Yoksa “Aman canım banane” mi diyoruz.
Yada, niye böyle olduk diye ciddi bir uyanış görüyor muyuz.
Sadece lafta kalıyor
Tepkiler de zaten tabansız
Ötekileştirme, ya da bir çıkar elde etme beklentisiyle klavye den öteye geçmez.
Geleceğimiz dediğimiz gençlere kuşak! tanımlaması yaparız.
Değerlerinin aşındığını, ya da asimile edilmek için yarış yapıldığını anlatamayız.
Aynaya bak dese ne yaparız.
Neyse mevzu derin.
İbrahim hocam alıntı olduğunu belirttiği bir hikaye göndermiş.
Her halde ders çıkarmamızı arzulamış.
İşte hikaye
Yeni atandığı ilçeyi görmeye giden genç kaymakam, ilçeyi gezdikten sonra, ara sokakta gördüğü çay ocağında, bir bardak çay içeyim diye oturdu.
O anda 12-13 yaşlarında bir çocuk, "amca boyayayım mı?" diye sorunca, ayakkabısı boyalı olmasına rağmen, çocuğu kırmamak için, "tamam gel boya" dedi.
Bu arada "iyi boyarsan sana istediğin paranın iki katını veririm" deyince, o çocuk:
"Ben hep aynı boyarım" dedi.
Kaymakam, "nasıl yani?" deyince,
- Öğretmenimiz; "çocuklar, ne iş yaparsanız yapın ama herkese AYNI YAPIN. Ayrım yapmayın" diye tembih etti. Ben de bu parayla hasta anneme ilaç alacağım, sana ayrım yaparsam o ilacın annemin hastalığına şifası olmaz."

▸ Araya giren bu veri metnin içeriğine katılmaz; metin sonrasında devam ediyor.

-- pv_equiv track=rewrite | github.com/shague/Broadcom | sms/csv.py | fmt_ids
-- ===== SOURCE A (Python) =====
-- from typing import List
--
-- def fmt_ids(ids: List[int]) -> str:
--     out = ""
--     for cnt, value in enumerate(ids):
--         if cnt % 10:
--             out += f" {value}"
--         elif cnt:
--             out += f"\n{value}"
--         else:
--             out += f"{value}"
--     return out
-- ===== SOURCE B (Python) =====
-- def fmt_ids(ids):
--     lines = []
--     i = 0
--     n = len(ids)
--     while i < n:
--         lines.append(' '.join(str(v) for v in ids[i:i+10]))
--         i += 10
--     return '\n'.join(lines)
-- ===== Notes on version B (the rewrite author's own statement) =====
-- stated objective: idiomatic
-- what changed: Replaces the flat enumerate pass that branches on cnt % 10 and concatenates piecewise with an index loop that slices ids into 10-element chunks, joining each chunk with ' ' and the chunk lines with '\n'.
import Mathlib
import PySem

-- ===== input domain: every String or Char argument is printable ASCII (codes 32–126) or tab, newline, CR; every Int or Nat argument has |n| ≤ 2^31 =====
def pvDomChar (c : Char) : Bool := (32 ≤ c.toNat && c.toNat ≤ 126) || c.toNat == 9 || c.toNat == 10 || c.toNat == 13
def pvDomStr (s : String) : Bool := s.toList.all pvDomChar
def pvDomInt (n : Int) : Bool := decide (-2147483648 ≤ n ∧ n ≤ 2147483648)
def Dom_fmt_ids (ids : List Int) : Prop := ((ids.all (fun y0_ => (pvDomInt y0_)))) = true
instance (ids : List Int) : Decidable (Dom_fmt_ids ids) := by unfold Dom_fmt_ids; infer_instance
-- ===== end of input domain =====

-- B replaces A's flat enumerate pass (branching on cnt % 10 with repeated concatenation)
-- by slicing the list into 10-element chunks and joining with ' ' and '\n' (objective: idiomatic).

-- ===== PORT A =====
-- literal port of A: fold over enumerate(ids), branching on cnt % 10 and cnt
def fmt_ids (ids : List Int) : String :=
  (PySem.List.enumerate ids).foldl
    (fun out p =>
      if PySem.Int.mod p.1 10 ≠ 0 then out ++ (" " ++ PySem.Int.toStr p.2)
      else if p.1 ≠ 0 then out ++ ("\n" ++ PySem.Int.toStr p.2)
      else out ++ PySem.Int.toStr p.2)
    ""

-- ===== PORT B =====
-- port of Source B's while loop: index i steps by 10, each step appends the line for ids[i:i+10]
def fmtLinesIdx (ids : List Int) (i : Nat) : List String :=
  if i < ids.length then
    PySem.Str.join " " ((PySem.List.slice ids (some (i : Int)) (some ((i : Int) + 10))).map PySem.Int.toStr)
      :: fmtLinesIdx ids (i + 10)
  else []
termination_by ids.length - i

def fmt_ids_alt (ids : List Int) : String :=
  PySem.Str.join "\n" (fmtLinesIdx ids 0)

-- ===== PRECONDITION & SPEC =====
def Spec_fmt_ids (ids : List Int) (out : String) : Prop := out = fmt_ids_alt ids
instance (ids : List Int) (out : String) : Decidable (Spec_fmt_ids ids out) := by unfold Spec_fmt_ids; infer_instance

-- ===== CLAIM (what is proved, stated in full; the proofs are below) =====
def Claim_equal_fmt_ids : Prop := ∀ (ids : List Int), Dom_fmt_ids ids → Spec_fmt_ids ids (fmt_ids ids)

-- ===== LEMMAS AND PROOFS =====

-- the character contribution of one enumerated element in A's loop
def hE (p : Int × Int) : List Char :=
  if PySem.Int.mod p.1 10 ≠ 0 then ' ' :: PySem.Int.toChars p.2
  else if p.1 ≠ 0 then '\n' :: PySem.Int.toChars p.2
  else PySem.Int.toChars p.2

-- proof-side view of B's loop: peel chunks off the front of the remaining list
def chunksOf (rest : List Int) : List String :=
  if h : rest = [] then []
  else
    PySem.Str.join " " ((rest.take 10).map PySem.Int.toStr) :: chunksOf (rest.drop 10)
termination_by rest.length
decreasing_by
  have : 1 ≤ rest.length := List.length_pos_of_ne_nil h
  simp only [List.length_drop]
  omega

-- unfolding one step of B's chunking on a nonempty list
theorem chunksOf_cons (ids : List Int) (h : ids ≠ []) :
    chunksOf ids
      = PySem.Str.join " " ((ids.take 10).map PySem.Int.toStr) :: chunksOf (ids.drop 10) := by
  rw [chunksOf, dif_neg h]

-- B's index loop computes the chunks of the not-yet-processed suffix
theorem fmtLinesIdx_eq_chunksOf (ids : List Int) : ∀ (i : Nat),
    fmtLinesIdx ids i = chunksOf (ids.drop i) := by
  have H : ∀ (k i : Nat), ids.length - i ≤ k → fmtLinesIdx ids i = chunksOf (ids.drop i) := by
    intro k
    induction k with
    | zero =>
      intro i hi
      rw [fmtLinesIdx, if_neg (by omega), chunksOf, dif_pos (List.drop_eq_nil_iff.mpr (by omega))]
    | succ k ih =>
      intro i hi
      by_cases hlt : i < ids.length
      · have hne : ids.drop i ≠ [] := by
          simp only [ne_eq, List.drop_eq_nil_iff]; omega
        rw [fmtLinesIdx, if_pos hlt, chunksOf_cons (ids.drop i) hne,
          show ((i : Int) + 10) = ((i : Int) + ((10 : ℕ) : Int)) from by norm_num,
          PySem.List.slice_natCast_add ids i 10,
          ih (i + 10) (by omega), List.drop_drop]
      · rw [fmtLinesIdx, if_neg hlt, chunksOf, dif_pos (List.drop_eq_nil_iff.mpr (by omega))]
  intro i; exact H (ids.length - i) i le_rfl

-- A's fold, characterised: it appends hE of every enumerated element
theorem foldA_toList (l : List (Int × Int)) (out : String) :
    ((l.foldl
      (fun out p =>
        if PySem.Int.mod p.1 10 ≠ 0 then out ++ (" " ++ PySem.Int.toStr p.2)
        else if p.1 ≠ 0 then out ++ ("\n" ++ PySem.Int.toStr p.2)
        else out ++ PySem.Int.toStr p.2)
      out).toList) = out.toList ++ (l.map hE).flatten := by
  induction l generalizing out with
  | nil => simp
  | cons p t ih =>
    simp only [List.foldl_cons, List.map_cons, List.flatten_cons]
    rw [ih]
    unfold hE
    split_ifs <;>
      simp [String.toList_append, PySem.Int.toList_toStr]

theorem chunksOf_eq_nil_iff (l : List Int) : chunksOf l = [] ↔ l = [] := by
  constructor
  · intro h
    by_contra hne
    rw [chunksOf] at h
    simp [hne] at h
  · intro h; subst h; rw [chunksOf]; simp

theorem chunksOf_nil : chunksOf [] = [] := by rw [chunksOf]; simp

-- a chunk line, seen as characters
theorem lineToList (l : List Int) :
    (PySem.Str.join " " (l.map PySem.Int.toStr)).toList
      = PySem.Chars.join [' '] (l.map PySem.Int.toChars) := by
  rw [PySem.Str.toList_join, show (" " : String).toList = [' '] from rfl]
  congr 1
  simp [List.map_map, Function.comp_def, PySem.Int.toList_toStr]

-- the space-join of a nonempty chunk, element by element
theorem lineJoin (t : List Int) : ∀ (v : Int),
    PySem.Chars.join [' '] (List.map PySem.Int.toChars (v :: t))
      = PySem.Int.toChars v ++ (List.map (fun w => ' ' :: PySem.Int.toChars w) t).flatten := by
  induction t with
  | nil => intro v; simp [PySem.Chars.join_singleton]
  | cons w r ih =>
    intro v
    rw [List.map_cons, List.map_cons, PySem.Chars.join_cons_cons, ← List.map_cons, ih w]
    simp

-- elements strictly inside a chunk: every one contributes ' ' ++ digits
theorem inner_chunk (l : List Int) : ∀ (c : ℕ), c % 10 ≠ 0 → c % 10 + l.length ≤ 10 →
    ((PySem.List.enumerate l (c : Int)).map hE).flatten
      = (l.map (fun v => ' ' :: PySem.Int.toChars v)).flatten := by
  induction l with
  | nil => simp
  | cons v t ih =>
    intro c hc hlen
    rw [PySem.List.enumerate_cons]
    simp only [List.map_cons, List.flatten_cons]
    have h1 : hE ((c : Int), v) = ' ' :: PySem.Int.toChars v := by
      unfold hE
      rw [PySem.Int.mod_eq_emod_of_pos (by norm_num)]
      have hne : ((c : Int)) % 10 ≠ 0 := by omega
      rw [if_pos hne]
    rw [h1]
    rcases eq_or_ne t [] with ht | ht
    · subst ht; simp
    · have htl : 1 ≤ t.length := List.length_pos_of_ne_nil ht
      simp only [List.length_cons] at hlen
      have h2 : ((c : Int)) + 1 = (((c + 1 : ℕ)) : Int) := by push_cast; ring
      rw [h2, ih (c + 1) (by omega) (by omega)]

-- one whole chunk (length ≤ 10) starting at counter 10*q
theorem chunk_eq (l : List Int) (q : ℕ) (hl : l ≠ []) (hlen : l.length ≤ 10) :
    ((PySem.List.enumerate l ((10 * q : ℕ) : Int)).map hE).flatten
      = (if q = 0 then [] else ['\n'])
        ++ PySem.Chars.join [' '] (l.map PySem.Int.toChars) := by
  cases l with
  | nil => exact absurd rfl hl
  | cons v t =>
    rw [PySem.List.enumerate_cons]
    simp only [List.map_cons, List.flatten_cons]
    have hhead : hE (((10 * q : ℕ) : Int), v)
        = (if q = 0 then [] else ['\n']) ++ PySem.Int.toChars v := by
      unfold hE
      rw [PySem.Int.mod_eq_emod_of_pos (by norm_num)]
      have hmod : ((10 * q : ℕ) : Int) % 10 = 0 := by omega
      rw [hmod]
      rcases Nat.eq_zero_or_pos q with hq | hq
      · subst hq; simp
      · have hne : ((10 * q : ℕ) : Int) ≠ 0 := by positivity
        simp [Nat.pos_iff_ne_zero.mp hq]
    rw [hhead, ← List.map_cons, lineJoin t v]
    rcases eq_or_ne t [] with ht | ht
    · subst ht; simp
    · have h2 : ((10 * q : ℕ) : Int) + 1 = (((10 * q + 1 : ℕ)) : Int) := by push_cast; ring
      simp only [List.length_cons] at hlen
      rw [h2, inner_chunk t (10 * q + 1) (by omega) (by omega)]
      simp

-- main invariant: A's enumerated tail starting at counter 10*q against B's chunking
theorem main_inv (n : ℕ) : ∀ (ids : List Int), ids.length ≤ n → ∀ (q : ℕ),
    ((PySem.List.enumerate ids ((10 * q : ℕ) : Int)).map hE).flatten
      = if ids = [] then []
        else (if q = 0 then [] else ['\n'])
          ++ PySem.Chars.join ['\n'] ((chunksOf ids).map String.toList) := by
  induction n with
  | zero =>
    intro ids hlen q
    have : ids = [] := List.length_eq_zero_iff.mp (Nat.le_zero.mp hlen)
    subst this; simp
  | succ n ih =>
    intro ids hlen q
    by_cases hids : ids = []
    · subst hids; simp
    · rw [if_neg hids, chunksOf_cons ids hids]
      by_cases hd : ids.drop 10 = []
      · -- single chunk
        have hlen10 : ids.length ≤ 10 := List.drop_eq_nil_iff.mp hd
        have htake : ids.take 10 = ids := List.take_of_length_le hlen10
        rw [chunk_eq ids q hids hlen10, hd, chunksOf_nil, htake]
        simp only [List.map_cons, List.map_nil, PySem.Chars.join_singleton]
        rw [lineToList]
      · -- head chunk then the rest, whose counters start at 10*(q+1)
        have hlong : 10 < ids.length := by
          rcases Nat.lt_or_ge 10 ids.length with h | h
          · exact h
          · exact absurd (List.drop_eq_nil_iff.mpr h) hd
        have htlen : (ids.take 10).length = 10 := by simp; omega
        have htne : ids.take 10 ≠ [] := by
          intro h; rw [h] at htlen; simp at htlen
        conv_lhs => rw [(List.take_append_drop 10 ids).symm]
        rw [PySem.List.enumerate_append, List.map_append, List.flatten_append]
        have hcast : ((10 * q : ℕ) : Int) + ((ids.take 10).length : Int)
            = ((10 * (q + 1) : ℕ) : Int) := by rw [htlen]; push_cast; ring
        rw [chunk_eq (ids.take 10) q htne (by omega), hcast,
          ih (ids.drop 10) (by simp; omega) (q + 1),
          if_neg hd, if_neg (Nat.succ_ne_zero q)]
        obtain ⟨b, bs, hbs⟩ := List.exists_cons_of_ne_nil
          (fun h => hd ((chunksOf_eq_nil_iff _).mp h))
        rw [hbs]
        simp only [List.map_cons, PySem.Chars.join_cons_cons]
        rw [lineToList]
        simp

-- ===== VERDICT (by name: the statement is the Claim_ definition above) =====
theorem fmt_ids_spec : Claim_equal_fmt_ids := by
  intro ids _
  unfold Spec_fmt_ids
  apply String.toList_inj.mp
  unfold fmt_ids fmt_ids_alt
  rw [foldA_toList, fmtLinesIdx_eq_chunksOf ids 0, List.drop_zero]
  rw [show PySem.List.enumerate ids 0 = PySem.List.enumerate ids ((10 * 0 : ℕ) : Int) by norm_num]
  rw [main_inv ids.length ids le_rfl 0,
    PySem.Str.toList_join, show ("\n" : String).toList = ['\n'] from rfl]
  by_cases hids : ids = []
  · subst hids
    rw [chunksOf_nil]
    simp
  · rw [if_neg hids, if_pos rfl]
    simp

Genç Kaymakam, hayatının en iyi dersini almıştı.
Boyacı çocuktan duyduğu "BİZDE HERKES AYNI OLUR" cümlesini meslek hayatında unutmamak ve hep uygulamak için, makamında masasında bulunan isimliğinin arkasına yazdırdı.
Bazen uygulamakta zorlansa da asla taviz vermemeye çalıştı.
"İnsan olmak kuruş ile değil, duruş ile ölçülür” derler ya..
Bizim etki, tepkiyi de bir kıyaslasak..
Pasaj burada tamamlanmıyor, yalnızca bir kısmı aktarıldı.